The Cairo memorandum highlights the fact that natural gas should play a central role until 2030 in the EU energy market. Its importance is then expected to diminish, as Brussels wants to see the Union achieve net zero carbon emissions by 2050. Several environmental organizations consider that, despite this ambition, the EU is committed in costly and long-term investments in fossil fuels to solve its energy problems in the short term.

The EastMed gas pipeline, which would link Egypt to Greece and Italy via Cyprus, would cost 5 or 6 billion euros. Many experts consider EastMed too expensive, which would be both the longest (1,900 kilometres) and deepest underwater gas pipeline in the world. The withdrawal of the United States from the project, at the very beginning of 2022, inflates the investment bill. Washington may have thought of its own supplies of liquefied gas. But according to Amos Hochstein, chief energy security adviser to the US Department of State, interconnecting power grids would be a much more viable solution.

Human rights abuses

Connecting Greece, Cyprus and Israel, or Egypt, Crete and Cyprus, through submarine cables would thus provide the possibility of exporting electricity to the EU at gas or hydrogen base. The NGO Food & Water Action Europe, based in Brussels, says that “the fashion for hydrogen is at its peak” within the Union. Specialists question the words of Ursula von der Leyen judging that the EastMed gas pipeline and the liquefied gas terminals would be adaptable for hydrogen. According to Food & Water Action Europe, the EU is so touting hydrogen as the “clean fuel” of the future that it unsubstantiatedly offers extensive political, financial and legislative support to build the hydrogen economy.

Experts believe that the wish [européen] cutting off Russian energy supplies fuels not only the war in Ukraine, but also the brutality of the Russian military. Nevertheless, specialists show that the Cairo agreement hardly reduces dependence on problematic countries. On the day of the signing, Ursula von der Leyen posed with Egyptian President Abdel Fattah Al-Sissi, whose regime is accused by Western countries of intimidating activists, journalists and opponents. As for Israel, this country and the EU clash over the blockade of the Gaza Strip, the occupation of East Jerusalem and the West Bank, as well as the limitation of the rights of the Palestinians.

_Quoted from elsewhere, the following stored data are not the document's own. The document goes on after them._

-- pv_equiv track=rewrite | github.com/JeremCab/DevEfficaceBUT | TPs/TP_2/tris_CORR.py | sous_tableaux_monotones
-- ===== SOURCE A (Python) =====
-- def sous_tableaux_monotones(tab):
--     """renvoie une liste des sous-tableaux monotones qui constituent tab
--
--     Args:
--         tab (list): un tableau d'éléments comparables
--
--     Returns:
--         list : liste de list (sous-tableaux)
--     """
--
--     result = [[]]
--
--     for e in tab:
--
--         sous_tab = result[-1]
--
--         # si monotone, on remplit le sous-tableau
--         if len(sous_tab) <= 1 or (e - sous_tab[-1]) * (sous_tab[-1] - sous_tab[-2]) > 0:
--             sous_tab.append(e)
--
--         # si non-monotone, on rajoute le sous-tableau et on en crée un nouveau
--         else:
--             if sous_tab[-2] > sous_tab[-1]: # si décroissant, on permute
--                 sous_tab.reverse()
--
--             result.append([e])
--
--     # dernier sous-tableau
--     if len(result[-1]) <= 1 or result[-1][-2] > result[-1][-1]:
--         result[-1].reverse()
--
--     return result
-- ===== SOURCE B (Python) =====
-- def sous_tableaux_monotones(tab):
--     """Index-based re-implementation: compute each maximal monotone run's end
--     by scanning consecutive differences, slice it out of tab, and reverse the
--     decreasing slices; no incremental list-of-lists mutation."""
--     n = len(tab)
--     if n == 0:
--         return [[]]
--     res = []
--     start = 0
--     while start < n:
--         end = start + 1
--         while end < n and (end - start <= 1 or (tab[end] - tab[end-1]) * (tab[end-1] - tab[end-2]) > 0):
--             end += 1
--         run = tab[start:end]
--         if len(run) >= 2 and run[0] > run[1]:
--             run.reverse()
--         res.append(run)
--         start = end
--     return res
-- ===== Notes on version B (the rewrite author's own statement) =====
-- stated objective: alternative
-- what changed: A builds the result by mutating the last sublist of a growing list-of-lists, reversing a run in place the moment it breaks and patching the final run after the loop; B instead scans indices to find each maximal monotone run's end, slices the run directly out of tab, and uniformly reverses any slice that starts decreasing.
import Mathlib
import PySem

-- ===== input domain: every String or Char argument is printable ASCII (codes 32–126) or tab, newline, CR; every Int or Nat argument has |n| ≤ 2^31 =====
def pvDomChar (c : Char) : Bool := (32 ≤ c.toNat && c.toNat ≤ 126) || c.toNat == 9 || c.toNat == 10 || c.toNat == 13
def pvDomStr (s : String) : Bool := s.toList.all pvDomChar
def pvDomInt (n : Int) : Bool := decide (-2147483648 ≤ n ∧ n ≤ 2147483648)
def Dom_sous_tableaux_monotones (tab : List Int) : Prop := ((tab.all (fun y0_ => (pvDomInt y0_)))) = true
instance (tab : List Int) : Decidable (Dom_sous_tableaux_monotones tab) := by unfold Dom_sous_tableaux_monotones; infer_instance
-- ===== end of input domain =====

-- B replaces A's interleaved mutate-the-last-sublist loop by an index scan that finds each
-- maximal monotone run's end, slices it out of tab and reverses decreasing slices (objective: alternative).

-- ===== PORT A =====
-- State encoding: (finished runs, most recent first; current run, most recent element first).
-- Python's result[-1] / .append() become head access / cons under this standard reversed
-- encoding; pvFinA re-reverses to Python's order, including the post-loop last-run handling.
def pvStepA (st : List (List Int) × List Int) (e : Int) : List (List Int) × List Int :=
  match st with
  | (fin, cur) =>
    match cur with
    | [] => (fin, [e])
    | [a] => (fin, [e, a])
    | a :: b :: rest =>
      if (e - a) * (a - b) > 0 then (fin, e :: a :: b :: rest)
      else
        let run := if b > a then a :: b :: rest else (a :: b :: rest).reverse
        (run :: fin, [e])

def pvFinA (st : List (List Int) × List Int) : List (List Int) :=
  match st with
  | (fin, cur) =>
    let last :=
      match cur with
      | a :: b :: rest => if b > a then a :: b :: rest else (a :: b :: rest).reverse
      | c => c
    (last :: fin).reverse

def sous_tableaux_monotones (tab : List Int) : List (List Int) :=
  pvFinA (tab.foldl pvStepA ([], []))

-- ===== PORT B =====
-- inner while of Source B: advance `end` while the next element continues the monotone run
-- (all accesses are in range, so List.getD is exact for tab[...])
def pvInnerB (tab : List Int) (start e : Nat) : Nat :=
  if h : e < tab.length ∧ (e - start ≤ 1 ∨
      (tab.getD e 0 - tab.getD (e-1) 0) * (tab.getD (e-1) 0 - tab.getD (e-2) 0) > 0)
  then pvInnerB tab start (e+1)
  else e
termination_by tab.length - e
decreasing_by omega

-- needed by pvOuterB's termination proof
theorem pvInnerB_ge (tab : List Int) (start e : Nat) : e ≤ pvInnerB tab start e := by
  fun_induction pvInnerB tab start e with
  | case1 e h ih => omega
  | case2 e h => omega

-- Source B's normalization of one slice: reverse it when it starts decreasing
def pvNormB (run : List Int) : List Int :=
  if 2 ≤ run.length ∧ run.getD 0 0 > run.getD 1 0 then run.reverse else run

-- outer while of Source B; tab[start:end] is the in-range slice, i.e. drop/take
def pvOuterB (tab : List Int) (start : Nat) : List (List Int) :=
  if h : start < tab.length then
    let e := pvInnerB tab start (start+1)
    pvNormB ((tab.drop start).take (e - start)) :: pvOuterB tab e
  else []
termination_by tab.length - start
decreasing_by
  have := pvInnerB_ge tab start (start+1)
  omega

def sous_tableaux_monotones_alt (tab : List Int) : List (List Int) :=
  if tab.length = 0 then [[]] else pvOuterB tab 0

-- ===== PRECONDITION & SPEC =====
def Spec_sous_tableaux_monotones (tab : List Int) (out : List (List Int)) : Prop := out = sous_tableaux_monotones_alt tab
instance (tab : List Int) (out : List (List Int)) : Decidable (Spec_sous_tableaux_monotones tab out) := by unfold Spec_sous_tableaux_monotones; infer_instance

-- ===== CLAIM (what is proved, stated in full; the proofs are below) =====
def Claim_equal_sous_tableaux_monotones : Prop := ∀ (tab : List Int), Dom_sous_tableaux_monotones tab → Spec_sous_tableaux_monotones tab (sous_tableaux_monotones tab)

-- ===== LEMMAS AND PROOFS =====

-- the slice tab[s:e]
def pvSeg (tab : List Int) (s e : Nat) : List Int := (tab.drop s).take (e - s)

theorem pvSeg_snoc (tab : List Int) (s e : Nat) (h1 : s ≤ e) (h2 : e < tab.length) :
    pvSeg tab s (e+1) = pvSeg tab s e ++ [tab.getD e 0] := by
  unfold pvSeg
  have h3 : e + 1 - s = (e - s) + 1 := by omega
  rw [h3, List.take_add_one]
  congr 1
  rw [List.getElem?_drop]
  have h4 : s + (e - s) = e := by omega
  rw [h4, List.getElem?_eq_getElem h2]
  simp [List.getD, List.getElem?_eq_getElem h2]

theorem pvSeg_getD (tab : List Int) (s e i : Nat) (h : s + i < e) (h2 : e ≤ tab.length) :
    (pvSeg tab s e).getD i 0 = tab.getD (s + i) 0 := by
  unfold pvSeg
  rw [List.getD, List.getD, List.getElem?_take_of_lt (by omega), List.getElem?_drop]

theorem pvSeg_len (tab : List Int) (s e : Nat) (h1 : s ≤ e) (h2 : e ≤ tab.length) :
    (pvSeg tab s e).length = e - s := by
  simp [pvSeg]; omega

-- strict monotonicity propagates: the first step of a run decreases iff its last step does
theorem pvSign (tab : List Int) (start : Nat) :
    ∀ (e : Nat), start + 2 ≤ e →
    (∀ i, start ≤ i → i + 2 < e →
      (tab.getD (i+1) 0 - tab.getD i 0) * (tab.getD (i+2) 0 - tab.getD (i+1) 0) > 0) →
    (tab.getD start 0 > tab.getD (start+1) 0 ↔ tab.getD (e-2) 0 > tab.getD (e-1) 0) := by
  intro e he
  induction e, he using Nat.le_induction with
  | base =>
    intro _
    have h1 : start + 2 - 2 = start := by omega
    have h2 : start + 2 - 1 = start + 1 := by omega
    rw [h1, h2]
  | succ e he ih =>
    intro inv
    have hih := ih (fun i hi hlt => inv i hi (by omega))
    have hp := inv (e - 2) (by omega) (by omega)
    have e1 : e - 2 + 1 = e - 1 := by omega
    have e2 : e - 2 + 2 = e := by omega
    have e3 : e + 1 - 2 = e - 1 := by omega
    have e4 : e + 1 - 1 = e := by omega
    rw [e1, e2] at hp
    rw [e3, e4]
    rw [hih]
    rcases mul_pos_iff.mp hp with ⟨ha, hb⟩ | ⟨ha, hb⟩ <;> constructor <;> intro <;> omega

theorem pvSeg_rev_shape (tab : List Int) (start e : Nat) (h : start + 2 ≤ e) (h2 : e ≤ tab.length) :
    (pvSeg tab start e).reverse
      = tab.getD (e-1) 0 :: tab.getD (e-2) 0 :: (pvSeg tab start (e-2)).reverse := by
  obtain ⟨m, rfl⟩ : ∃ m, e = m + 2 := ⟨e - 2, by omega⟩
  rw [show m + 2 = (m + 1) + 1 from rfl,
      pvSeg_snoc tab start (m+1) (by omega) (by omega),
      pvSeg_snoc tab start m (by omega) (by omega)]
  simp

-- B's first/second-element test agrees with A's last/second-last test on a monotone run
theorem pvNorm_eq (tab : List Int) (start e : Nat) (h : start + 2 ≤ e) (h2 : e ≤ tab.length)
    (inv : ∀ i, start ≤ i → i + 2 < e →
      (tab.getD (i+1) 0 - tab.getD i 0) * (tab.getD (i+2) 0 - tab.getD (i+1) 0) > 0) :
    pvNormB (pvSeg tab start e)
      = if tab.getD (e-2) 0 > tab.getD (e-1) 0 then (pvSeg tab start e).reverse
        else pvSeg tab start e := by
  have hs := pvSign tab start e h inv
  unfold pvNormB
  rw [pvSeg_len tab start e (by omega) h2]
  have g0 : (pvSeg tab start e).getD 0 0 = tab.getD start 0 := by
    have := pvSeg_getD tab start e 0 (by omega) h2; simpa using this
  have g1 : (pvSeg tab start e).getD 1 0 = tab.getD (start+1) 0 := by
    have := pvSeg_getD tab start e 1 (by omega) h2; simpa using this
  rw [g0, g1]
  have hc : (2 ≤ e - start ∧ tab.getD start 0 > tab.getD (start+1) 0)
      ↔ (tab.getD (e-2) 0 > tab.getD (e-1) 0) :=
    ⟨fun ⟨_, hx⟩ => hs.mp hx, fun hx => ⟨by omega, hs.mpr hx⟩⟩
  rw [if_congr hc rfl rfl]

theorem pvSeg_singleton (tab : List Int) (s : Nat) (h : s < tab.length) :
    pvSeg tab s (s+1) = [tab.getD s 0] := by
  rw [pvSeg_snoc tab s s (by omega) h]
  simp [pvSeg]

-- main invariant: continuing A's loop from a partially built run tab[start:e] matches B's scan
theorem pvMain (tab : List Int) : ∀ k start e fin,
    start < e → e ≤ tab.length → tab.length - e = k →
    (∀ i, start ≤ i → i + 2 < e →
      (tab.getD (i+1) 0 - tab.getD i 0) * (tab.getD (i+2) 0 - tab.getD (i+1) 0) > 0) →
    pvFinA ((tab.drop e).foldl pvStepA (fin, (pvSeg tab start e).reverse))
      = fin.reverse ++ pvNormB (pvSeg tab start (pvInnerB tab start e)) :: pvOuterB tab (pvInnerB tab start e) := by
  intro k
  induction k using Nat.strong_induction_on with
  | _ k IH =>
  intro start e fin h1 h2 h3 inv
  by_cases he : e < tab.length
  · -- step case: e < length
    have hdrop : tab.drop e = tab.getD e 0 :: tab.drop (e+1) := by
      rw [List.getD_eq_getElem tab 0 he, List.drop_eq_getElem_cons he]
    rw [hdrop, List.foldl_cons]
    by_cases hcond : e - start ≤ 1 ∨
        (tab.getD e 0 - tab.getD (e-1) 0) * (tab.getD (e-1) 0 - tab.getD (e-2) 0) > 0
    · -- run continues at e
      have hinner : pvInnerB tab start e = pvInnerB tab start (e+1) := by
        conv_lhs => unfold pvInnerB
        rw [dif_pos ⟨he, hcond⟩]
      have hstep : pvStepA (fin, (pvSeg tab start e).reverse) (tab.getD e 0)
          = (fin, (pvSeg tab start (e+1)).reverse) := by
        rw [pvSeg_snoc tab start e (by omega) he, List.reverse_append]
        by_cases hl : start + 2 ≤ e
        · rw [pvSeg_rev_shape tab start e hl h2]
          have hp : (tab.getD e 0 - tab.getD (e-1) 0) * (tab.getD (e-1) 0 - tab.getD (e-2) 0) > 0 := by
            rcases hcond with hx | hx
            · omega
            · exact hx
          simp only [pvStepA, if_pos hp, List.reverse_cons]
          rfl
        · have hes : e = start + 1 := by omega
          subst hes
          rw [pvSeg_singleton tab start (by omega)]
          rfl
      rw [hstep]
      have hext : ∀ i, start ≤ i → i + 2 < e + 1 →
          (tab.getD (i+1) 0 - tab.getD i 0) * (tab.getD (i+2) 0 - tab.getD (i+1) 0) > 0 := by
        intro i hi hlt
        by_cases hie : i + 2 < e
        · exact inv i hi hie
        · have hi2 : i + 2 = e := by omega
          rcases hcond with hx | hx
          · omega
          · have e1 : i + 1 = e - 1 := by omega
            have e0 : i = e - 2 := by omega
            rw [hi2, e1, e0, mul_comm]
            exact hx
      rw [hinner]
      exact IH (tab.length - (e+1)) (by omega) start (e+1) fin (by omega) (by omega) rfl hext
    · -- run breaks at e
      push_neg at hcond
      obtain ⟨hlen, hprod⟩ := hcond
      have hl : start + 2 ≤ e := by omega
      have hinner : pvInnerB tab start e = e := by
        unfold pvInnerB
        rw [dif_neg]
        rintro ⟨-, hx | hx⟩
        · omega
        · exact absurd hx (by omega)
      have hstep : pvStepA (fin, (pvSeg tab start e).reverse) (tab.getD e 0)
          = (pvNormB (pvSeg tab start e) :: fin, (pvSeg tab e (e+1)).reverse) := by
        rw [pvSeg_rev_shape tab start e hl h2] at *
        simp only [pvStepA, if_neg (by omega : ¬ (tab.getD e 0 - tab.getD (e-1) 0) * (tab.getD (e-1) 0 - tab.getD (e-2) 0) > 0)]
        rw [pvSeg_singleton tab e he]
        rw [pvNorm_eq tab start e hl h2 inv, pvSeg_rev_shape tab start e hl h2]
        congr 1
        split_ifs with hb
        · rfl
        · rw [← pvSeg_rev_shape tab start e hl h2, List.reverse_reverse]
      rw [hstep]
      have hIH := IH (tab.length - (e+1)) (by omega) e (e+1) (pvNormB (pvSeg tab start e) :: fin)
        (by omega) (by omega) rfl (by intro i hi hlt; omega)
      rw [hIH, hinner]
      have houter : pvOuterB tab e
          = pvNormB (pvSeg tab e (pvInnerB tab e (e+1))) :: pvOuterB tab (pvInnerB tab e (e+1)) := by
        conv_lhs => unfold pvOuterB
        rw [dif_pos he]
        rfl
      rw [houter]
      simp
  · -- final case: e = length, the loop ends and A handles the last run
    have hdrop : tab.drop e = [] := by
      rw [List.drop_eq_nil_iff]; omega
    have hinner : pvInnerB tab start e = e := by
      unfold pvInnerB
      rw [dif_neg]
      rintro ⟨hx, -⟩
      omega
    have houter : pvOuterB tab e = [] := by
      unfold pvOuterB
      rw [dif_neg (by omega)]
    rw [hdrop, hinner, houter, List.foldl_nil]
    by_cases hl : start + 2 ≤ e
    · rw [pvNorm_eq tab start e hl h2 inv]
      unfold pvFinA
      rw [pvSeg_rev_shape tab start e hl h2]
      simp only []
      split_ifs with hb
      · rw [← pvSeg_rev_shape tab start e hl h2]
        simp
      · rw [← pvSeg_rev_shape tab start e hl h2, List.reverse_reverse]
        simp
    · have hes : e = start + 1 := by omega
      subst hes
      rw [pvSeg_singleton tab start (by omega)]
      unfold pvNormB pvFinA
      simp

theorem pvTop (tab : List Int) :
    pvFinA (tab.foldl pvStepA ([], [])) = (if tab.length = 0 then [[]] else pvOuterB tab 0) := by
  match tab with
  | [] => rfl
  | t :: rest =>
    rw [if_neg (by simp)]
    have hm := pvMain (t :: rest) ((t :: rest).length - 1) 0 1 [] (by omega) (by simp) rfl
      (by intro i hi hlt; omega)
    have h2 : (pvSeg (t :: rest) 0 1).reverse = [t] := by simp [pvSeg]
    rw [h2] at hm
    have h0 : (t :: rest).foldl pvStepA ([], []) = ((t :: rest).drop 1).foldl pvStepA ([], [t]) := rfl
    rw [h0, hm]
    conv_rhs => unfold pvOuterB
    rw [dif_pos (by simp)]
    rfl

-- ===== VERDICT (by name: the statement is the Claim_ definition above) =====
theorem sous_tableaux_monotones_spec : Claim_equal_sous_tableaux_monotones := by
  intro tab _
  unfold Spec_sous_tableaux_monotones sous_tableaux_monotones sous_tableaux_monotones_alt
  exact pvTop tab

According to the Brussels research center Corporate Europe Observatory, the gas supply agreement restricts the Union’s room for maneuver in the face of human rights abuses in Israel and Egypt. An observation that is just as valid vis-à-vis one of the main liquefied gas producing countries, Qatar, about which the EU has great hopes. The extraction of gas from the eastern basin of the Mediterranean has significant significance, since it has ensured the energy self-sufficiency of Israel and Egypt, while strengthening cooperation between the states of the region. It remains to be seen whether this source is really strategic in the eyes of the EU.